The Wright brothers and their fantastic flying machine changed everything when they gave us a way to get to faraway places faster. Instead of spending days or even weeks traveling to foreign destinations, we now hop on a plane and find ourselves halfway around the world in just hours. But faster travel often means dealing with jet lag, the annoying travel companion who can zap all the energy and enthusiasm out of a trip.

Generally, jet lag is caused by the disruption of the 24-hour cycle of biochemical and physiological processes your body goes through each day. That disruption occurs when you cross several time zones and your body gets out of whack with its regular cycle.  

Jet lag usually means sleepiness during the day and inability to sleep at night. But it can also inflict headache, nausea, constipation or diarrhea, loss of appetite, impaired coordination or vision, and even memory loss.  Nothing you want to endure on a trip abroad.
 
Fortunately, you have options! Here are five natural and easy steps to ensure you leave this unwelcome travel companion behind.
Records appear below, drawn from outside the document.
-- pv_equiv track=rewrite | github.com/rewardMap/rewardGym | rewardgym/tasks/utils.py | check_conditions_not_following_substring
-- ===== SOURCE A (Python) =====
-- from typing import Any, List, Literal, Tuple, Union
--
-- def check_conditions_not_following_substring(
--     condition_list: List[str], not_following: List[str], window_length: int = 1
-- ) -> bool:
--     """
--     Checks if any substrings in the condition_list are followed by elements containing substrings from
--     the not_following list within a specified window length.
--
--     Parameters
--     ----------
--     condition_list : List[str]
--         The list of strings to check.
--     not_following : List[str]
--         The list of substrings that should not follow any string in condition_list.
--     window_length : int, optional
--         The length of the window to check after each element in condition_list, by default 1.
--
--     Returns
--     -------
--     bool
--         Returns True if no strings containing substrings from not_following appear within the window length
--         after any element in condition_list, False otherwise.
--     """
--     for n in range(len(condition_list)):
--         # Check if the current element contains any substring from not_following
--         if any(substring in condition_list[n] for substring in not_following):
--             # Check the elements within the window for the presence of not_following substrings
--             if any(
--                 any(substring in condition_list[k] for substring in not_following)
--                 for k in range(n + 1, min(n + 1 + window_length, len(condition_list)))
--             ):
--                 return False
--     return True
-- ===== SOURCE B (Python) =====
-- def check_conditions_not_following_substring(
--     condition_list, not_following, window_length=1
-- ):
--     # One pass: remember the index of the last element containing a not_following
--     # substring; fail iff two such elements are at most window_length apart.
--     last = None
--     for i, s in enumerate(condition_list):
--         if any(sub in s for sub in not_following):
--             if last is not None and i - last <= window_length:
--                 return False
--             last = i
--     return True
-- ===== Notes on version B (the rewrite author's own statement) =====
-- stated objective: alternative
-- what changed: Replaces the nested window rescan (for every flagged element, re-test every element in the following window) by a single pass that tests each element once and keeps only the index of the last flagged element, failing iff two flagged indices are at most window_length apart.
import Mathlib
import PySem

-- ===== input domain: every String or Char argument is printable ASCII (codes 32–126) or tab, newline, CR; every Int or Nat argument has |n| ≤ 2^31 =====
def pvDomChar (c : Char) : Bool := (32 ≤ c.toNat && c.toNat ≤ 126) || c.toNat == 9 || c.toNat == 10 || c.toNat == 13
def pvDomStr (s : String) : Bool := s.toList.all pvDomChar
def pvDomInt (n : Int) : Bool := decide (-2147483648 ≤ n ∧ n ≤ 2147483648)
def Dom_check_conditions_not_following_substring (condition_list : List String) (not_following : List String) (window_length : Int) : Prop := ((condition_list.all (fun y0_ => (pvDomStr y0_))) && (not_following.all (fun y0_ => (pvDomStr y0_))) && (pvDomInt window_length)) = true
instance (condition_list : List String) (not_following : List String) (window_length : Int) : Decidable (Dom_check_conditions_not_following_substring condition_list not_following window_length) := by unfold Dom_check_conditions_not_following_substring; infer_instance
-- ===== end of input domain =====

-- B replaces A's per-hit rescan of the whole following window by a single pass
-- that remembers only the index of the last element containing a not_following
-- substring (objective: alternative single-pass formulation).

-- ===== PORT A =====
-- `any(substring in condition_list[n] for substring in not_following)` (shared text of both Pythons)
def pvHasNF (not_following : List String) (s : String) : Bool :=
  not_following.any (fun sub => PySem.Str.isIn sub s)

-- the `for n in range(len(condition_list))` loop with its early `return False`
def pvGoA (cl nf : List String) (w : Int) (n : Nat) : Bool :=
  if h : n < cl.length then
    if pvHasNF nf (cl.getD n "") then
      if (PySem.List.pyRange ((n : Int) + 1) (min ((n : Int) + 1 + w) (cl.length : Int)) 1).any
           (fun k => pvHasNF nf (PySem.List.pyGetD cl k "")) then
        false
      else pvGoA cl nf w (n + 1)
    else pvGoA cl nf w (n + 1)
  else true
termination_by cl.length - n

def check_conditions_not_following_substring (condition_list : List String) (not_following : List String) (window_length : Int) : Bool :=
  pvGoA condition_list not_following window_length 0

-- ===== PORT B =====
-- the `for i, s in enumerate(condition_list)` loop carrying `last`
def pvGoB (nf : List String) (w : Int) : List String → Nat → Option Nat → Bool
  | [], _, _ => true
  | s :: rest, i, last =>
    if pvHasNF nf s then
      match last with
      | some l => if (i : Int) - (l : Int) ≤ w then false else pvGoB nf w rest (i + 1) (some i)
      | none => pvGoB nf w rest (i + 1) (some i)
    else pvGoB nf w rest (i + 1) last

def check_conditions_not_following_substring_alt (condition_list : List String) (not_following : List String) (window_length : Int) : Bool :=
  pvGoB not_following window_length condition_list 0 none

-- ===== PRECONDITION & SPEC =====
def Spec_check_conditions_not_following_substring (condition_list : List String) (not_following : List String) (window_length : Int) (out : Bool) : Prop := out = check_conditions_not_following_substring_alt condition_list not_following window_length
instance (condition_list : List String) (not_following : List String) (window_length : Int) (out : Bool) : Decidable (Spec_check_conditions_not_following_substring condition_list not_following window_length out) := by unfold Spec_check_conditions_not_following_substring; infer_instance

-- ===== CLAIM (what is proved, stated in full; the proofs are below) =====
def Claim_equal_check_conditions_not_following_substring : Prop := ∀ (condition_list : List String) (not_following : List String) (window_length : Int), Dom_check_conditions_not_following_substring condition_list not_following window_length → Spec_check_conditions_not_following_substring condition_list not_following window_length (check_conditions_not_following_substring condition_list not_following window_length)

-- ===== LEMMAS AND PROOFS =====

-- `hit` abbreviation used by the characterisations
def pvHit (cl nf : List String) (i : Nat) : Bool := pvHasNF nf (cl.getD i "")

-- the "bad" property both programs detect: two hits at distance ≤ w
def pvBad (cl nf : List String) (w : Int) : Prop :=
  ∃ i j : Nat, i < j ∧ j < cl.length ∧ (j : Int) ≤ (i : Int) + w ∧
    pvHit cl nf i = true ∧ pvHit cl nf j = true

theorem pvWindow_iff (cl nf : List String) (w : Int) (n : Nat) :
    ((PySem.List.pyRange ((n : Int) + 1) (min ((n : Int) + 1 + w) (cl.length : Int)) 1).any
       (fun k => pvHasNF nf (PySem.List.pyGetD cl k "")) = true) ↔
    ∃ j : Nat, n < j ∧ j < cl.length ∧ (j : Int) ≤ (n : Int) + w ∧ pvHit cl nf j = true := by
  rw [List.any_eq_true]
  constructor
  · rintro ⟨k, hk, hh⟩
    rw [PySem.List.mem_pyRange_one] at hk
    obtain ⟨hk1, hk2⟩ := hk
    have h0 : 0 ≤ k := by omega
    refine ⟨k.toNat, by omega, by omega, by omega, ?_⟩
    have : k = ((k.toNat : Nat) : Int) := by omega
    rw [this] at hh
    rw [PySem.List.pyGetD_natCast] at hh
    exact hh
  · rintro ⟨j, h1, h2, h3, hh⟩
    refine ⟨(j : Int), ?_, ?_⟩
    · rw [PySem.List.mem_pyRange_one]; omega
    · rw [PySem.List.pyGetD_natCast]; exact hh

theorem pvGoA_false_iff (cl nf : List String) (w : Int) (n : Nat) :
    pvGoA cl nf w n = false ↔
      ∃ i j : Nat, n ≤ i ∧ i < j ∧ j < cl.length ∧ (j : Int) ≤ (i : Int) + w ∧
        pvHit cl nf i = true ∧ pvHit cl nf j = true := by
  fun_induction pvGoA cl nf w n with
  | case1 n h hhit hwin =>
    rw [pvWindow_iff] at hwin
    obtain ⟨j, h1, h2, h3, hh⟩ := hwin
    simp only [true_iff]
    exact ⟨n, j, le_refl n, h1, h2, h3, hhit, hh⟩
  | case2 n h hhit hwin ih =>
    rw [ih]
    constructor
    · rintro ⟨i, j, h1, rest⟩; exact ⟨i, j, by omega, rest⟩
    · rintro ⟨i, j, h1, h2, h3, h4, h5, h6⟩
      rcases Nat.eq_or_lt_of_le h1 with heq | hlt
      · exfalso
        apply hwin
        rw [pvWindow_iff]
        exact ⟨j, by omega, h3, by omega, h6⟩
      · exact ⟨i, j, by omega, h2, h3, h4, h5, h6⟩
  | case3 n h hhit ih =>
    rw [ih]
    constructor
    · rintro ⟨i, j, h1, rest⟩; exact ⟨i, j, by omega, rest⟩
    · rintro ⟨i, j, h1, h2, h3, h4, h5, h6⟩
      rcases Nat.eq_or_lt_of_le h1 with heq | hlt
      · exfalso; subst heq; exact hhit h5
      · exact ⟨i, j, by omega, h2, h3, h4, h5, h6⟩
  | case4 n h =>
    simp only [Bool.true_eq_false, false_iff]
    rintro ⟨i, j, h1, h2, h3, _⟩; omega

theorem pvGoB_false_iff (cl nf : List String) (w : Int) :
    ∀ (i : Nat) (last : Option Nat),
      (∀ a b : Nat, a < b → b < i → (b : Int) ≤ (a : Int) + w →
        pvHit cl nf a = true → pvHit cl nf b = false) →
      (match last with
       | none => ∀ m : Nat, m < i → pvHit cl nf m = false
       | some l => l < i ∧ pvHit cl nf l = true ∧
           ∀ m : Nat, l < m → m < i → pvHit cl nf m = false) →
      (pvGoB nf w (cl.drop i) i last = false ↔ pvBad cl nf w) := by
  suffices H : ∀ (n i : Nat) (last : Option Nat), cl.length - i = n →
      (∀ a b : Nat, a < b → b < i → (b : Int) ≤ (a : Int) + w →
        pvHit cl nf a = true → pvHit cl nf b = false) →
      (match last with
       | none => ∀ m : Nat, m < i → pvHit cl nf m = false
       | some l => l < i ∧ pvHit cl nf l = true ∧
           ∀ m : Nat, l < m → m < i → pvHit cl nf m = false) →
      (pvGoB nf w (cl.drop i) i last = false ↔ pvBad cl nf w) by
    intro i last hNB hL
    exact H (cl.length - i) i last rfl hNB hL
  intro n
  induction n with
  | zero =>
    intro i last hfuel hNB hL
    rw [List.drop_eq_nil_iff.mpr (by omega)]
    simp only [pvGoB, Bool.true_eq_false, false_iff]
    rintro ⟨a, b, h1, h2, h3, h4, h5⟩
    have := hNB a b h1 (by omega) h3 h4
    simp [this] at h5
  | succ n ih =>
    intro i last hfuel hNB hL
    have hlt : i < cl.length := by omega
    rw [List.drop_eq_getElem_cons hlt]
    have hgetD : cl.getD i "" = cl[i] := List.getD_eq_getElem cl "" hlt
    by_cases hp : pvHasNF nf cl[i] = true
    · have hhit : pvHit cl nf i = true := by rw [pvHit, hgetD]; exact hp
      cases last with
      | some l =>
        obtain ⟨hl1, hl2, hl3⟩ := hL
        simp only [pvGoB, hp, if_true]
        by_cases hw : (i : Int) - (l : Int) ≤ w
        · rw [if_pos hw]
          simp only [true_iff]
          exact ⟨l, i, hl1, hlt, by omega, hl2, hhit⟩
        · rw [if_neg hw]
          refine ih (i + 1) (some i) (by omega) ?_ ⟨by omega, hhit, by omega⟩
          intro a b hab hb hbw ha
          rcases Nat.lt_or_ge b i with hbi | hbi
          · exact hNB a b hab hbi hbw ha
          · have hbe : b = i := by omega
            subst hbe
            have hal : a ≤ l := by
              rcases Nat.lt_or_ge a l with h | h
              · omega
              · rcases Nat.eq_or_lt_of_le h with h' | h'
                · omega
                · exfalso; have := hl3 a h' (by omega); simp [this] at ha
            exfalso; apply hw; omega
      | none =>
        simp only [pvGoB, hp, if_true]
        refine ih (i + 1) (some i) (by omega) ?_ ⟨by omega, hhit, by omega⟩
        intro a b hab hb hbw ha
        rcases Nat.lt_or_ge b i with hbi | hbi
        · exact hNB a b hab hbi hbw ha
        · have hbe : b = i := by omega
          subst hbe
          exfalso; have := hL a (by omega); simp [this] at ha
    · have hhit : pvHit cl nf i = false := by
        rw [pvHit, hgetD]; exact Bool.eq_false_iff.mpr hp
      simp only [pvGoB, hp, if_false, Bool.false_eq_true]
      refine ih (i + 1) last (by omega) ?_ ?_
      · intro a b hab hb hbw ha
        rcases Nat.lt_or_ge b i with hbi | hbi
        · exact hNB a b hab hbi hbw ha
        · have hbe : b = i := by omega
          subst hbe; exact hhit
      · cases last with
        | none =>
          intro m hm
          rcases Nat.lt_or_ge m i with h | h
          · exact hL m h
          · have : m = i := by omega
            subst this; exact hhit
        | some l =>
          obtain ⟨hl1, hl2, hl3⟩ := hL
          refine ⟨by omega, hl2, ?_⟩
          intro m h1 h2
          rcases Nat.lt_or_ge m i with h | h
          · exact hl3 m h1 h
          · have : m = i := by omega
            subst this; exact hhit

-- ===== VERDICT (by name: the statement is the Claim_ definition above) =====
theorem check_conditions_not_following_substring_spec : Claim_equal_check_conditions_not_following_substring := by
  intro cl nf w _
  unfold Spec_check_conditions_not_following_substring
  unfold check_conditions_not_following_substring check_conditions_not_following_substring_alt
  have hA : pvGoA cl nf w 0 = false ↔ pvBad cl nf w := by
    rw [pvGoA_false_iff]
    constructor
    · rintro ⟨i, j, _, h⟩; exact ⟨i, j, h⟩
    · rintro ⟨i, j, h⟩; exact ⟨i, j, Nat.zero_le i, h⟩
  have hB : pvGoB nf w (cl.drop 0) 0 none = false ↔ pvBad cl nf w := by
    apply pvGoB_false_iff
    · intro a b _ hb; omega
    · intro m hm; omega
  rw [List.drop_zero] at hB
  cases hA' : pvGoA cl nf w 0 <;> cases hB' : pvGoB nf w cl 0 none <;> simp_all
Step 1: Shape up before you ship out.
Exercise, eat well, and get plenty of rest before your trip. Don’t start a new exercise regime two weeks before departure. Just be smart about keeping healthy and getting adequate sleep.
 
Step 2: Hydrate. Hydrate. Hydrate.
Drink plenty of water before you leave, while in flight, and when you arrive. Your body needs water to perform natural functions efficiently and travel can leech your body’s moisture with stress and dry airplane air.

Step 3: Cut the cocktails and coffee.
Stay away from alcohol and excessive caffeine before you depart. Both are unnatural additions to your body chemistry that force sleep or wakefulness outside of normal rhythms.    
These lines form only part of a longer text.